Table 1. BAEPs and VEPs findings (normal or pathological) were divided in three groups of KD (typical, atypical and incomplete KD).
Evoked potentials were altered in 39/59 patients (66%) (26 M; 13 F): among these, 27/39 (69%) (18 M; 9 F) had pathological BAEPs; 4/39 (10%) (2 M; 2 F) had pathological VEPs; 8/39 (21%) (6 M; 2 F) had abnormalities of both BAEPs and VEPs. Hence, BAEPs were altered in 35 patients (24 M; 11 F) (Table 2).
Table 2. BAEPs and VEPs findings in KD patients: 26/37 (70%) of males and 13/22 (59%) of females showed pathological evoked potentials.
Pathological BAEPs waves were documented as bilateral in most of the patients. However, 12 patients (31%) showed unilateral pathological BAEPs.
In two patients hearing loss was documented, and one of them showed neurosensorial hypoacusis. This was a 4 month-old baby, who had complete KD with CAL, in whom hypoacusis was found after the resolution of the acute phase and was associated with pathological VEPs: at the following controls, VEPs were still pathological, while BAEPs were in the normal range and hearing loss had resolved. He was treated with IVIG 8 days after KD onset and did not receive steroids.
In the patients with VEP abnormalities, the prevalent recorded features were the increased latency of P100 /P2 wave-Flash VEP (P2) or the pattern VEP (P100).

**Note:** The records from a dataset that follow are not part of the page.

-- pv_equiv track=rewrite | github.com/eliagroup/ToOp | scripts/patch_uv_lock_for_fossa.py | patch_package_block
-- ===== SOURCE A (Python) =====
-- def patch_package_block(block_lines: list[str], version: str) -> tuple[list[str], bool]:
--     """Patch one ``[[package]]`` block if it is an editable package without version."""
--     has_version = any(line.startswith("version = ") for line in block_lines)
--     is_editable = any("source = { editable = " in line for line in block_lines)
--
--     if has_version or not is_editable:
--         return block_lines, False
--
--     patched_lines: list[str] = []
--     inserted_version = False
--     for line in block_lines:
--         patched_lines.append(line)
--         if not inserted_version and line.startswith("name = "):
--             patched_lines.append(f'version = "{version}"\n')
--             inserted_version = True
--
--     if not inserted_version:
--         patched_lines.insert(1, f'version = "{version}"\n')
--
--     return patched_lines, True
-- ===== SOURCE B (Python) =====
-- def patch_package_block(block_lines: list[str], version: str) -> tuple[list[str], bool]:
--     """Patch one ``[[package]]`` block if it is an editable package without version."""
--     has_version = any(line.startswith("version = ") for line in block_lines)
--     is_editable = any("source = { editable = " in line for line in block_lines)
--     if has_version or not is_editable:
--         return block_lines, False
--     new_line = f'version = "{version}"\n'
--     idx = next((i for i, line in enumerate(block_lines) if line.startswith("name = ")), None)
--     cut = 1 if idx is None else idx + 1
--     return block_lines[:cut] + [new_line] + block_lines[cut:], True
-- ===== Notes on version B (the rewrite author's own statement) =====
-- stated objective: simpler
-- what changed: The line-by-line copy loop with an inserted_version flag (plus the post-loop insert(1,...) fallback) is replaced by computing the first 'name = ' line index up front and building the result by a single slice-splice.
import Mathlib
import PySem

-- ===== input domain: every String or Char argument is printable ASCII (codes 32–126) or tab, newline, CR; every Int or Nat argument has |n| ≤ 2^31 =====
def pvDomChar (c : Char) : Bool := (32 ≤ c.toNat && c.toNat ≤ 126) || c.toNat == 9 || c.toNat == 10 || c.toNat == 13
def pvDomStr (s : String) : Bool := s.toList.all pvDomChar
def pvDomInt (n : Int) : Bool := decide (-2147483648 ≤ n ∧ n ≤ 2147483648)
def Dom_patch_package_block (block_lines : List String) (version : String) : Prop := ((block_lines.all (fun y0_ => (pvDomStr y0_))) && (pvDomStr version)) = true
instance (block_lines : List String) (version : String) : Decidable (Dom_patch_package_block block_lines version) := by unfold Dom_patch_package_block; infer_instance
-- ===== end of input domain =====

-- ===== PORT A =====
-- the body of A's for loop, state = (patched_lines, inserted_version)
def loopStep (nl : String) (acc : List String × Bool) (line : String) : List String × Bool :=
  let acc1 := acc.1 ++ [line]
  if !acc.2 && PySem.Str.startswith line "name = " then (acc1 ++ [nl], true)
  else (acc1, acc.2)

-- B changes only the construction of the patched list: an up-front first-index + slice splice
-- instead of A's copy loop with an inserted_version flag; return value only, no mutation.
def patch_package_block (block_lines : List String) (version : String) : List String × Bool :=
  let has_version := block_lines.any (fun line => PySem.Str.startswith line "version = ")
  let is_editable := block_lines.any (fun line => PySem.Str.isIn "source = { editable = " line)
  if has_version || !is_editable then (block_lines, false)
  else
    let st := block_lines.foldl (loopStep ("version = \"" ++ version ++ "\"\n")) ([], false)
    if !st.2 then (PySem.List.insert st.1 (1 : Int) ("version = \"" ++ version ++ "\"\n"), true)
    else (st.1, true)

-- ===== PORT B =====
def patch_package_block_alt (block_lines : List String) (version : String) : List String × Bool :=
  if block_lines.any (fun line => PySem.Str.startswith line "version = ") ||
     !(block_lines.any (fun line => PySem.Str.isIn "source = { editable = " line)) then
    (block_lines, false)
  else
    let new_line := "version = \"" ++ version ++ "\"\n"
    -- next((i for i, line in enumerate(...) if line.startswith("name = ")), None)
    let cut : Nat := match block_lines.findIdx? (fun line => PySem.Str.startswith line "name = ") with
      | none => 1
      | some i => i + 1
    -- block_lines[:cut] ++ [new_line] ++ block_lines[cut:]  (exact: cut ≥ 0)
    (block_lines.take cut ++ [new_line] ++ block_lines.drop cut, true)

-- ===== PRECONDITION & SPEC =====
def Spec_patch_package_block (block_lines : List String) (version : String) (out : List String × Bool) : Prop := out = patch_package_block_alt block_lines version
instance (block_lines : List String) (version : String) (out : List String × Bool) : Decidable (Spec_patch_package_block block_lines version out) := by unfold Spec_patch_package_block; infer_instance

-- ===== CLAIM (what is proved, stated in full; the proofs are below) =====
def Claim_equal_patch_package_block : Prop := ∀ (block_lines : List String) (version : String), Dom_patch_package_block block_lines version → Spec_patch_package_block block_lines version (patch_package_block block_lines version)

-- ===== LEMMAS AND PROOFS =====

theorem loopStep_true (nl x : String) (p : List String) :
    loopStep nl (p, true) x = (p ++ [x], true) := by
  simp [loopStep]

theorem loopStep_false_pos (nl x : String) (p : List String)
    (hx : PySem.Str.startswith x "name = " = true) :
    loopStep nl (p, false) x = (p ++ [x] ++ [nl], true) := by
  simp at hx
  simp [loopStep, hx]

theorem loopStep_false_neg (nl x : String) (p : List String)
    (hx : PySem.Str.startswith x "name = " = false) :
    loopStep nl (p, false) x = (p ++ [x], false) := by
  simp at hx
  simp [loopStep, hx]

-- A's loop once the flag is set: it only copies the remaining lines.
theorem loop_true (nl : String) (ls : List String) (p : List String) :
    ls.foldl (loopStep nl) (p, true) = (p ++ ls, true) := by
  induction ls generalizing p with
  | nil => simp
  | cons x t ih => rw [List.foldl_cons, loopStep_true, ih]; simp

-- A's loop with the flag unset: splice at the first "name = " line (or plain copy if none).
theorem loop_false (nl : String) (ls : List String) (p : List String) :
    ls.foldl (loopStep nl) (p, false) =
    match ls.findIdx? (fun line => PySem.Str.startswith line "name = ") with
    | none => (p ++ ls, false)
    | some i => (p ++ ls.take (i+1) ++ [nl] ++ ls.drop (i+1), true) := by
  induction ls generalizing p with
  | nil => simp
  | cons x t ih =>
    by_cases hx : PySem.Str.startswith x "name = " = true
    · rw [List.foldl_cons, loopStep_false_pos nl x p hx, loop_true]
      simp at hx
      simp only [List.findIdx?_cons]
      simp [hx]
    · have hx' : PySem.Str.startswith x "name = " = false := by simpa using hx
      rw [List.foldl_cons, loopStep_false_neg nl x p hx', ih]
      rw [List.findIdx?_cons, hx']
      cases h : t.findIdx? (fun line => PySem.Str.startswith line "name = ") with
      | none => simp
      | some i => simp

-- ===== VERDICT (by name: the statement is the Claim_ definition above) =====
theorem patch_package_block_spec : Claim_equal_patch_package_block := by
  intro bl v _
  unfold Spec_patch_package_block patch_package_block patch_package_block_alt
  by_cases hg : (bl.any (fun line => PySem.Str.startswith line "version = ") ||
      !(bl.any (fun line => PySem.Str.isIn "source = { editable = " line))) = true
  · simp only [hg, if_true]
  · simp only [hg]
    rw [loop_false]
    cases h : bl.findIdx? (fun line => PySem.Str.startswith line "name = ") with
    | none =>
      cases bl with
      | nil => simp [PySem.List.insert]
      | cons a t => simp [PySem.List.insert_ofNat (a :: t) 1 _ (by simp)]
    | some i => simp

There was no significant difference in incidence of evoked potentials alterations between typical or incomplete KD patients.
Cardiac Involvement
In our patients, CAL were detected in 17/59 patients (29%): six children (10%) showed coronaritis without aneurysms, 11 (19%) developed aneurysms. 6/17 children with CAL had normal BAEPs and VEPs; 4/17 children showed both altered BAEPs and VEPs; 6/17 patients had altered BAEPs; 1/17 patients had altered VEPs (Table 3).
The incidence of pathological BAEPs and VEPs was higher than CAL; in fact, 71% of the patients had normal echocardiogram, while only 34% of the patients showed normal evoked potentials. Nevertheless, 50% of children with both pathological BAEPs and VEPs had CAL; 35% of patients with pathological BAEPs and normal VEPs showed CAL; 6% of patients with pathological VEPs and normal BAEPs had CAL.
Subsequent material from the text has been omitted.